### Task directions
Restate verbatim the span of lines below between the line with "visited[node] = True" and the line with "m = labels[j]", including those two lines, and only that span.

Data excerpts
++++++++++

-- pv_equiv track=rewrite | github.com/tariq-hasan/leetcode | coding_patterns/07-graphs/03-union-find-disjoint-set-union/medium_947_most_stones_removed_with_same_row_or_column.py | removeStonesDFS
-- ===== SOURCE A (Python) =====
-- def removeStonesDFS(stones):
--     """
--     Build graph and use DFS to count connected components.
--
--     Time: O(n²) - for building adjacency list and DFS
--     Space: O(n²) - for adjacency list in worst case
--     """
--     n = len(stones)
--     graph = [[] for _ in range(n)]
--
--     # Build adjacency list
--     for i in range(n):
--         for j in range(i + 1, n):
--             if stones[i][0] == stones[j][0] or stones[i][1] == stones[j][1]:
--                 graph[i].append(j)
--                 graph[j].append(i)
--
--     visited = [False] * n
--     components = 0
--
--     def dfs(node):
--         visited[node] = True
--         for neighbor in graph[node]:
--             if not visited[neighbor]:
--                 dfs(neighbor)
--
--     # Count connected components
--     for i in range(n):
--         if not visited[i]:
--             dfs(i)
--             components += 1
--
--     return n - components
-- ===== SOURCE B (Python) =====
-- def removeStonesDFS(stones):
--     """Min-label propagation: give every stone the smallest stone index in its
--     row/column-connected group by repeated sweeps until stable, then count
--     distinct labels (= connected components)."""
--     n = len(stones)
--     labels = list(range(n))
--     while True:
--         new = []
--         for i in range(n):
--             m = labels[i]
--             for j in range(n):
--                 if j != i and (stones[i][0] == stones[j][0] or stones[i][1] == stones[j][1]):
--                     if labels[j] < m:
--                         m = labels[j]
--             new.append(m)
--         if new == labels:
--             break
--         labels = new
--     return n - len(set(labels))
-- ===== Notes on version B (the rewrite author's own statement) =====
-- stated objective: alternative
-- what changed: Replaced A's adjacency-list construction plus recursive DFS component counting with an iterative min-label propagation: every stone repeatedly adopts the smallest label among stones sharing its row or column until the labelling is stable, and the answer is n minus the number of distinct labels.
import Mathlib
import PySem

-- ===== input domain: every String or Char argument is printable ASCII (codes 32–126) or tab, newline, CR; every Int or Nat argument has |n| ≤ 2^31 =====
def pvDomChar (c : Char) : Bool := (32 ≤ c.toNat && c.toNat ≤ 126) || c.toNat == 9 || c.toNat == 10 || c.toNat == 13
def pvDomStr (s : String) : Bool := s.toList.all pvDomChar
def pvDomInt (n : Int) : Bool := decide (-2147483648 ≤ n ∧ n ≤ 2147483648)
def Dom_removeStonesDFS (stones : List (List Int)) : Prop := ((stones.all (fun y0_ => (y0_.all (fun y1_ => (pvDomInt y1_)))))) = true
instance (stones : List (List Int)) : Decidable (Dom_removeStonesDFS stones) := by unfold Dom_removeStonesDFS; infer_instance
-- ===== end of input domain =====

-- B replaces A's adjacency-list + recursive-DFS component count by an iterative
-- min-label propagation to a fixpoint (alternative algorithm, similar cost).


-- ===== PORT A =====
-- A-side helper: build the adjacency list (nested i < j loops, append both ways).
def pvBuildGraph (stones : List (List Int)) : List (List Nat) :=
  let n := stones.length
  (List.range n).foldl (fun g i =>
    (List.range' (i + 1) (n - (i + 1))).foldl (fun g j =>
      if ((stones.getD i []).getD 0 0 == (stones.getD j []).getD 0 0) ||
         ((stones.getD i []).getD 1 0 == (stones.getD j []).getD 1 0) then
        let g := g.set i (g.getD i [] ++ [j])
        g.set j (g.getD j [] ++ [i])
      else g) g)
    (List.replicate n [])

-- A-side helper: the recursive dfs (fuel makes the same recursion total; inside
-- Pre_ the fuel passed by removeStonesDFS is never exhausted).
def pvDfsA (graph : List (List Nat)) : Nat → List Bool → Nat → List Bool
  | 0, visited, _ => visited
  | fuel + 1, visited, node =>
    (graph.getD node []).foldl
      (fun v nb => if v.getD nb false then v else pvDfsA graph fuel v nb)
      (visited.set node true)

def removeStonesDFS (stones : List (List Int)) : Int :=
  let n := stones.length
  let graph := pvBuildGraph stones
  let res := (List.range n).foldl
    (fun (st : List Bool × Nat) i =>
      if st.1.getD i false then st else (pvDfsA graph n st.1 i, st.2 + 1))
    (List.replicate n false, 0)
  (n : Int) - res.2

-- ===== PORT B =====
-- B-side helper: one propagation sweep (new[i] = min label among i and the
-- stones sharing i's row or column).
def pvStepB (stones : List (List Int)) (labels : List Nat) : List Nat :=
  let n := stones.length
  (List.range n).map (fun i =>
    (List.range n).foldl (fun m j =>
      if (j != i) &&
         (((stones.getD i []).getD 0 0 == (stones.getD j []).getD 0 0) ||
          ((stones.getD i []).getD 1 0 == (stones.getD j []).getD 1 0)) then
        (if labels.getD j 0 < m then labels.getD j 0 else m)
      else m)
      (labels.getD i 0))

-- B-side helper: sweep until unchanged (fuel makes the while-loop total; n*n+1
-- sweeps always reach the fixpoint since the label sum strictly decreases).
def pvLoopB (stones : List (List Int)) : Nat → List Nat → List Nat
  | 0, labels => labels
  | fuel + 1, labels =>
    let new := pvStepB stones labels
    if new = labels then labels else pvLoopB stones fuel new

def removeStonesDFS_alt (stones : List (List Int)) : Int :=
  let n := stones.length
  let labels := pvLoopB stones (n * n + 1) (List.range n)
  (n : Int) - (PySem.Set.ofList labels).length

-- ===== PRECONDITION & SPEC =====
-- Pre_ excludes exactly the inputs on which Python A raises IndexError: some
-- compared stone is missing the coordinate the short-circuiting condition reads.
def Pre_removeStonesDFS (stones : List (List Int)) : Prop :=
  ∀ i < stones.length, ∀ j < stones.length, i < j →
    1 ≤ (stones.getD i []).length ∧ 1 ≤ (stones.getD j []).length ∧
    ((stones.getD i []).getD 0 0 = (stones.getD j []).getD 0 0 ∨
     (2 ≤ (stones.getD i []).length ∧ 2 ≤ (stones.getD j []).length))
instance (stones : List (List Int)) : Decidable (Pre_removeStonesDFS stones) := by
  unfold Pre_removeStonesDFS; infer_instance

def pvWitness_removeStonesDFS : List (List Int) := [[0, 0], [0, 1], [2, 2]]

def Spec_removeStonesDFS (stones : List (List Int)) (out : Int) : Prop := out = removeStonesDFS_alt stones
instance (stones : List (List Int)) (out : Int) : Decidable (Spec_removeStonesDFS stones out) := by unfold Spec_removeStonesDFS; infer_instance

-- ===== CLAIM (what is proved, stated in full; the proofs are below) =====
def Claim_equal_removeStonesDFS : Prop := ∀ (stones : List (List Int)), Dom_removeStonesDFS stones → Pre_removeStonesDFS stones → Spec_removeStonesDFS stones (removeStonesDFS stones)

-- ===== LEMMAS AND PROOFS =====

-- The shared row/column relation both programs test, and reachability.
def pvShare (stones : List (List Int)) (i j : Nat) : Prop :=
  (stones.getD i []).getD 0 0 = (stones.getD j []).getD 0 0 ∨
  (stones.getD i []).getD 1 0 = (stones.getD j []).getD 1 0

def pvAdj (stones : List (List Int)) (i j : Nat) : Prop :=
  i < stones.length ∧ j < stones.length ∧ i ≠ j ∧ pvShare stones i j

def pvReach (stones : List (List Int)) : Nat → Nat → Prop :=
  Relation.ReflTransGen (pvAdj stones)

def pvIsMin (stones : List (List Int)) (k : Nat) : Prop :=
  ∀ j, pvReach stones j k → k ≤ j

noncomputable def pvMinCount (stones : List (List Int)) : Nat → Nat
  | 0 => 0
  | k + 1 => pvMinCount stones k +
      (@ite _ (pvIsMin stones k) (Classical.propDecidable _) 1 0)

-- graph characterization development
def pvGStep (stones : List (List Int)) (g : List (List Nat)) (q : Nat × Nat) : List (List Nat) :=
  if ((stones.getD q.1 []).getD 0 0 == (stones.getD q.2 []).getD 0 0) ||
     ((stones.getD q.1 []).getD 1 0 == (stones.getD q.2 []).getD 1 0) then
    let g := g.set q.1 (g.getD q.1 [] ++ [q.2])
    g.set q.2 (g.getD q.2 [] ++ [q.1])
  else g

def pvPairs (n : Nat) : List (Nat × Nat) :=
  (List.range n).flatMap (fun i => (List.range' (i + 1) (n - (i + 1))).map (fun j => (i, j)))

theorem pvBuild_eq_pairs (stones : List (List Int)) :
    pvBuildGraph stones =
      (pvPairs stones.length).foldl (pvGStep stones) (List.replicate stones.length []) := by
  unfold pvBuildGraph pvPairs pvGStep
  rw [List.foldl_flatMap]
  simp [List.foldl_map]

++++++++++

### Exercise response
--         visited[node] = True
--         for neighbor in graph[node]:
--             if not visited[neighbor]:
--                 dfs(neighbor)
--
--     # Count connected components
--     for i in range(n):
--         if not visited[i]:
--             dfs(i)
--             components += 1
--
--     return n - components
-- ===== SOURCE B (Python) =====
-- def removeStonesDFS(stones):
--     """Min-label propagation: give every stone the smallest stone index in its
--     row/column-connected group by repeated sweeps until stable, then count
--     distinct labels (= connected components)."""
--     n = len(stones)
--     labels = list(range(n))
--     while True:
--         new = []
--         for i in range(n):
--             m = labels[i]
--             for j in range(n):
--                 if j != i and (stones[i][0] == stones[j][0] or stones[i][1] == stones[j][1]):
--                     if labels[j] < m:
--                         m = labels[j]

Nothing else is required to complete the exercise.